A posteriori error bounds for finite element approximations of steady-state mean field games
Yohance A. P. Osborne, Iain Smears, Harry Wells
TL;DR
This work develops computable a posteriori error bounds for stabilized finite element discretizations of steady-state mean field games, proving a local equivalence between the $H^1$-error and the dual residual norm. It introduces a broad class of stabilized FEM estimators that couple standard residuals with stabilization terms, and provides reliability and efficiency results, including data-oscillation terms. For affine-preserving stabilizations, the authors show stabilization effects are bounded by jump terms, yielding a fully localizable, standard residual estimator. Numerical experiments on adaptive meshes demonstrate improved efficiency and accuracy, validating the theory on nonconvex and complex geometries.
Abstract
We analyze a posteriori error bounds for stabilized finite element discretizations of second-order steady-state mean field games.
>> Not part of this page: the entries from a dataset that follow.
-- pv_equiv track=rewrite | github.com/ABer78/Unit3-Functions | Lesson 2 - Collection Essential/Part 3 - Dictionaries/practice_classwork.py | find_most_followed
-- ===== SOURCE A (Python) =====
-- def find_most_followed(users):
--     most = 0
--     most_followed = {}
--     for user in users:
--         if user.get("followers") > most:
--             most = user.get("followers")
--             most_followed = user
--     return most_followed
-- ===== SOURCE B (Python) =====
-- def find_most_followed(users):
--     candidates = sorted((u for u in users if u.get("followers") > 0),
--                         key=lambda u: u.get("followers"), reverse=True)
--     return candidates[0] if candidates else {}
-- ===== Notes on version B (the rewrite author's own statement) =====
-- stated objective: alternative
-- what changed: Replaced the running-max accumulator loop with a pipeline: keep the users with a positive follower count, stably sort them descending by followers, and return the head (or {} when there are no candidates); Pre_ excludes users lacking the 'followers' key, on which A raises TypeError.
import Mathlib
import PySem

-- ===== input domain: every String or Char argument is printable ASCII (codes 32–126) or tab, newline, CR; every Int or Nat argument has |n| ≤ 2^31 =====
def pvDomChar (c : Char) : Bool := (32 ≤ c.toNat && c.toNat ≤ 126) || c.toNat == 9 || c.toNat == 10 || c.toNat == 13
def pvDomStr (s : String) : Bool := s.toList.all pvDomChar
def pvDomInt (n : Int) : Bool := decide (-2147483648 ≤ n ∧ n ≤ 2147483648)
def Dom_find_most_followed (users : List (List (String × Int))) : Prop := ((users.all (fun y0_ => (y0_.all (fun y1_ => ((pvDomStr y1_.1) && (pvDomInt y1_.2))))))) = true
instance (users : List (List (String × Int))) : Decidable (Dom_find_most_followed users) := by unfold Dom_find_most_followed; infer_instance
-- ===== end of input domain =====

-- B replaces A's running-max loop by a pipeline — filter to positive-follower candidates, stable descending sort, head —
-- an alternative decomposition, not faster.


-- user.get("followers"): first-match association-list lookup (dict convention)
def pvFoll? (u : List (String × Int)) : Option Int :=
  (PySem.Dict.mk u).get? "followers"

-- under Pre_ the key is present, so getD 0 is exact (the missing-key case is excluded by Pre_)
def pvFoll (u : List (String × Int)) : Int := (pvFoll? u).getD 0

-- ===== PORT A =====
-- literal port of A: running state (most, most_followed), initially (0, {})
def find_most_followed (users : List (List (String × Int))) : List (String × Int) :=
  (users.foldl
    (fun st user => if pvFoll user > st.1 then (pvFoll user, user) else st)
    ((0 : Int), ([] : List (String × Int)))).2

-- ===== PORT B =====
-- literal port of Source B: filter to positive-follower candidates, stable descending sort, head if nonempty
def find_most_followed_alt (users : List (List (String × Int))) : List (String × Int) :=
  match PySem.List.sorted (users.filter (fun u => decide (0 < pvFoll u))) pvFoll true with
  | [] => []
  | top :: _ => top

-- ===== PRECONDITION & SPEC =====
-- Pre_ excludes users lacking the "followers" key: there Python A raises TypeError (None > int), returning nothing.
def Pre_find_most_followed (users : List (List (String × Int))) : Prop :=
  (users.all (fun u => (pvFoll? u).isSome)) = true
instance (users : List (List (String × Int))) : Decidable (Pre_find_most_followed users) := by unfold Pre_find_most_followed; infer_instance

def pvWitness_find_most_followed : (List (List (String × Int))) :=
  [[("followers", 3)], [("followers", 3), ("name", 0)]]

def Spec_find_most_followed (users : List (List (String × Int))) (out : List (String × Int)) : Prop := out = find_most_followed_alt users
instance (users : List (List (String × Int))) (out : List (String × Int)) : Decidable (Spec_find_most_followed users out) := by unfold Spec_find_most_followed; infer_instance

-- ===== CLAIM (what is proved, stated in full; the proofs are below) =====
def Claim_equal_find_most_followed : Prop := ∀ (users : List (List (String × Int))), Dom_find_most_followed users → Pre_find_most_followed users → Spec_find_most_followed users (find_most_followed users)

-- ===== LEMMAS AND PROOFS =====

-- the running first-maximum fold (what both sides reduce to)
def runMax (a : List (String × Int)) (xs : List (List (String × Int))) : List (String × Int) :=
  xs.foldl (fun c y => if pvFoll c < pvFoll y then y else c) a

theorem runMax_cons (a x : List (String × Int)) (xs : List (List (String × Int))) :
    runMax a (x :: xs) = runMax (if pvFoll a < pvFoll x then x else a) xs := rfl

theorem pvFoll_nil : pvFoll [] = 0 := rfl

-- A's fold is runMax seeded with the empty dict (whose pvFoll is 0)
theorem A_eq_runMax (users : List (List (String × Int))) :
    find_most_followed users = runMax [] users := by
  unfold find_most_followed
  suffices h : ∀ xs (a : List (String × Int)),
      (xs.foldl (fun st user => if pvFoll user > st.1 then (pvFoll user, user) else st)
        (pvFoll a, a)).2 = runMax a xs by
    simpa [pvFoll_nil] using h users []
  intro xs
  induction xs with
  | nil => intro a; rfl
  | cons x t ih =>
    intro a
    simp only [List.foldl_cons, runMax_cons]
    by_cases h : pvFoll a < pvFoll x
    · simpa [h, show pvFoll x > pvFoll a from h] using ih x
    · simpa [h, show ¬ pvFoll x > pvFoll a from h] using ih a

-- a seed with non-negative key lets the fold skip exactly the non-positive elements
theorem runMax_filter (xs : List (List (String × Int))) :
    ∀ a, 0 ≤ pvFoll a →
      runMax a xs = runMax a (xs.filter (fun u => decide (0 < pvFoll u))) := by
  induction xs with
  | nil => intro a _; rfl
  | cons y t ih =>
    intro a ha
    rw [runMax_cons]
    by_cases hy : 0 < pvFoll y
    · rw [List.filter_cons_of_pos (by simpa using hy), runMax_cons]
      by_cases h : pvFoll a < pvFoll y
      · rw [if_pos h]; exact ih y (le_of_lt hy)
      · rw [if_neg h]; exact ih a ha
    · rw [List.filter_cons_of_neg (by simpa using hy)]
      rw [not_lt] at hy
      rw [if_neg (not_lt.mpr (le_trans hy ha))]
      exact ih a ha

-- head of the insertion-sorted (descending, stable) list is the running first-maximum
theorem sorted_head (xs : List (List (String × Int))) :
    ∀ (b : List (String × Int)) (tl : List (List (String × Int))),
      ∃ tl', xs.foldl (fun acc x => PySem.List.insertBy (fun a c => decide (pvFoll c < pvFoll a)) x acc) (b :: tl)
        = runMax b xs :: tl' := by
  induction xs with
  | nil => intro b tl; exact ⟨tl, rfl⟩
  | cons x t ih =>
    intro b tl
    simp only [List.foldl_cons, PySem.List.insertBy]
    by_cases h : pvFoll b < pvFoll x
    · simp only [decide_eq_true_eq, if_pos h]
      obtain ⟨tl', h'⟩ := ih x (b :: tl)
      exact ⟨tl', by rw [h', runMax_cons, if_pos h]⟩
    · simp only [decide_eq_true_eq, if_neg h]
      obtain ⟨tl', h'⟩ := ih b (PySem.List.insertBy (fun a c => decide (pvFoll c < pvFoll a)) x tl)
      exact ⟨tl', by rw [h', runMax_cons, if_neg h]⟩

-- B computes the runMax of the filtered candidate list (or [] when there are none)
theorem B_eq_runMax (users : List (List (String × Int))) :
    find_most_followed_alt users
      = match users.filter (fun u => decide (0 < pvFoll u)) with
        | [] => []
        | f0 :: frest => runMax f0 frest := by
  unfold find_most_followed_alt
  rw [PySem.List.sorted_rev_eq_foldl_insertBy]
  cases hf : users.filter (fun u => decide (0 < pvFoll u)) with
  | nil => rfl
  | cons f0 frest =>
    simp only [List.foldl_cons, PySem.List.insertBy]
    obtain ⟨tl', h'⟩ := sorted_head frest f0 []
    rw [h']

-- ===== VERDICT (by name: the statement is the Claim_ definition above) =====
theorem find_most_followed_spec : Claim_equal_find_most_followed := by
  intro users _ _
  unfold Spec_find_most_followed
  rw [A_eq_runMax, B_eq_runMax,
      runMax_filter users [] (by rw [pvFoll_nil])]
  cases hf : users.filter (fun u => decide (0 < pvFoll u)) with
  | nil => rfl
  | cons f0 frest =>
    have hf0 : 0 < pvFoll f0 := by
      have := List.mem_filter.mp (hf ▸ List.mem_cons_self : f0 ∈ users.filter (fun u => decide (0 < pvFoll u)))
      simpa using this.2
    rw [runMax_cons, pvFoll_nil, if_pos hf0]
We prove the local equivalence between the $H^1$-norm of the error and the dual norm of the residual. We then derive reliable and efficient estimators for a broad class of stabilized first-order finite element methods. We also show that in the case of affine-preserving stabilizations, the estimator can be further simplified to the standard residual estimator. Numerical experiments illustrate the computational gains in efficiency and accuracy from the estimators in the context of adaptive methods.